In [1]:
from fastai.vision.all import *
from fastbook import *
import pandas as pd

In [3]:
train = pd.read_csv("mnist_train.csv")
test = pd.read_csv("mnist_test.csv")

training = []
training_labels = []
validation = []
validation_labels = []
testing = []
testing_labels = []

def stacker(df):
    image_list = [torch.tensor(df.iloc[img].values) for img in range(len(df))]
    stacked = torch.stack(image_list).float()/255
    return stacked
def loader(data, labels):
    zipped_data = list(zip(torch.cat(data).view(-1, 28*28),tensor(labels).unsqueeze(1)))
    return DataLoader(zipped_data, batch_size=256, shuffle=True)

for i in range(10):
    
    test_images = test[test["label"] == i].iloc[:, 1:785]
    images = train[train["label"] == i].iloc[:, 1:785]
    
    validation_images = images.iloc[0:(round(len(images)*.2)+1),].reset_index().drop(labels ="index", axis=1)
    train_images = images.iloc[(len(validation_images)+1):,].reset_index().drop(labels ="index", axis=1)
    
    test_stacked = stacker(test_images)
    testing_labels.extend([i]*len(test_stacked))
    testing.append(test_stacked)
    
    valid_stacked = stacker(validation_images)
    validation_labels.extend([i]*len(valid_stacked))
    validation.append(valid_stacked)
    
    train_stacked = stacker(train_images)
    training_labels.extend([i]*len(train_stacked))
    training.append(train_stacked)


testing_data = loader(testing, testing_labels)
validation_data = loader(validation, validation_labels)
training_data = loader(training, training_labels)

In [50]:
class SimpleNN(nn.Module):
    def __init__(self, input_size, hidden_size1, output_size):
        super(SimpleNN, self).__init__()
        self.linear1 = nn.Linear(input_size, hidden_size1)
        self.ReLU = nn.ReLU()
        self.linear2 = nn.Linear(hidden_size1,output_size)
        
    def forward(self, x):
        x = self.linear1(x)
        x = self.ReLU(x)
        x = self.linear2(x)
        return x
    
def mnist_loss(prds,trgt):
        prds = prds.sigmoid()
        return torch.where(trgt==1, 1-prds, prds).mean()
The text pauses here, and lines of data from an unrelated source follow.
-- pv_equiv track=rewrite | github.com/CraftsMan-Labs/SimpleTools | simpletools/fuzzy_patch.py | _map_ws_collapsed_positions
-- ===== SOURCE A (Python) =====
-- def _map_ws_collapsed_positions(
--     original: str, normalized: str, hits: list[tuple[int, int]]
-- ) -> list[tuple[int, int]]:
--     o2n: list[int] = []
--     oi = ni = 0
--     while oi < len(original) and ni < len(normalized):
--         if original[oi] == normalized[ni]:
--             o2n.append(ni)
--             oi += 1
--             ni += 1
--         elif original[oi] in " \t" and normalized[ni] == " ":
--             o2n.append(ni)
--             oi += 1
--             if oi >= len(original) or original[oi] not in " \t":
--                 ni += 1
--         elif original[oi] in " \t":
--             o2n.append(ni)
--             oi += 1
--         else:
--             o2n.append(ni)
--             oi += 1
--     while oi < len(original):
--         o2n.append(len(normalized))
--         oi += 1
--     norm_to_start: dict[int, int] = {}
--     norm_to_end: dict[int, int] = {}
--     for op, np in enumerate(o2n):
--         norm_to_start.setdefault(np, op)
--         norm_to_end[np] = op
--     mapped: list[tuple[int, int]] = []
--     for ns, ne in hits:
--         os_ = norm_to_start.get(ns, min(i for i, n in enumerate(o2n) if n >= ns))
--         if ne - 1 in norm_to_end:
--             oe = norm_to_end[ne - 1] + 1
--         else:
--             oe = os_ + max(1, ne - ns)
--         while oe < len(original) and original[oe] in " \t":
--             oe += 1
--         mapped.append((os_, min(oe, len(original))))
--     return mapped
-- ===== SOURCE B (Python) =====
-- def _bisect_left_i(a, x):
--     lo, hi = 0, len(a)
--     while lo < hi:
--         mid = (lo + hi) // 2
--         if a[mid] < x:
--             lo = mid + 1
--         else:
--             hi = mid
--     return lo
--
--
-- def _bisect_right_i(a, x):
--     lo, hi = 0, len(a)
--     while lo < hi:
--         mid = (lo + hi) // 2
--         if x < a[mid]:
--             hi = mid
--         else:
--             lo = mid + 1
--     return lo
--
--
-- def _map_ws_collapsed_positions(
--     original: str, normalized: str, hits: list[tuple[int, int]]
-- ) -> list[tuple[int, int]]:
--     n = len(normalized)
--     L = len(original)
--     # one pass: every original position gets the current normalized position;
--     # positions past the end of the alignment get n automatically.
--     o2n: list[int] = []
--     ni = 0
--     for oi in range(L):
--         o2n.append(ni)
--         if ni < n:
--             ch = original[oi]
--             if ch == normalized[ni]:
--                 ni += 1
--             elif ch in " \t" and normalized[ni] == " " and (
--                 oi + 1 >= L or original[oi + 1] not in " \t"
--             ):
--                 ni += 1
--     # next non-whitespace position at or after i (right-to-left sweep)
--     nxt = [L] * (L + 1)
--     for i in range(L - 1, -1, -1):
--         nxt[i] = i if original[i] not in " \t" else nxt[i + 1]
--     # o2n is non-decreasing: first/last occurrence lookups are binary searches
--     mapped: list[tuple[int, int]] = []
--     for ns, ne in hits:
--         os_ = _bisect_left_i(o2n, ns)
--         j = _bisect_right_i(o2n, ne - 1)
--         if j > 0 and o2n[j - 1] == ne - 1:
--             oe = j
--         else:
--             oe = os_ + max(1, ne - ns)
--         mapped.append((os_, nxt[oe] if oe < L else L))
--     return mapped
-- ===== Notes on version B (the rewrite author's own statement) =====
-- stated objective: faster
-- what changed: B builds the o2n alignment in a single pass over original (A uses two while loops), replaces A's two dictionaries plus per-hit linear min-scan fallback by binary searches (bisect_left/bisect_right) on the monotone o2n array, and replaces A's per-hit trailing-whitespace while loop by a precomputed next-non-whitespace table.
-- crash fix: A raises ValueError (min() of an empty generator) exactly when some hit start exceeds every aligned normalized position (in particular whenever original is empty and hits is not); B returns there, mapping such a hit's start to len(original) via bisect_left. — e.g. on _map_ws_collapsed_positions("ab", "xy", [(1, 2)]): A raises ValueError, B returns [(2, 2)]
import Mathlib
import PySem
def validate_epoch(model, valid_dl):
        accs = [batch_accuracy(model(x),y) for x,y in valid_dl]
        return round(torch.stack(accs).mean().item(), 4)
    
def batch_accuracy(x, y):
        preds = softmax(x)
        predicted_value = torch.argmax(preds, dim=1)
        trgts = y.flatten()
        bools = predicted_value == trgts
        acc = bools.to(torch.float).mean()
        return acc

def softmax(preds):
    preds = preds-torch.max(preds)
    return torch.exp(preds)/torch.sum(torch.exp(preds), dim=1).unsqueeze(1)


def cross_entropy_loss(preds, trgt):
        
        soft = softmax(preds)
        one_hot = torch.zeros(trgt.shape[0], soft.shape[1])
        
        for i in range(one_hot.size(0)):
            index = trgt[i, 0].item()
            one_hot[i, int(index)] = 1
        
        loss = -torch.sum(torch.log(soft)*one_hot)
        return loss

In [80]:
epochs = 1000
lr = 0.0001
model = SimpleNN(28*28, 30, 10)

opt = SGD(model.parameters(), lr)

In [81]:
import time
from IPython.display import display, clear_output

for i in range(epochs):
    for x,y in training_data:
        preds = model(x)
        loss = cross_entropy_loss(preds, y)
        loss.backward()
        for param in model.parameters():
            param.data -= lr*param.grad.data
            param.grad = None
    if loss < 1.5:
        break
    acc = torch.stack([batch_accuracy(softmax(model(x)), y) for x,y in validation_data]).mean()
    clear_output(wait=True)  
    print(f"Loss: {loss} \n model accuracy: {acc*100:.0f}%")
    time.sleep(.01)

Loss: 3.674091100692749 
 model accuracy: 96%
model accuracy: 96%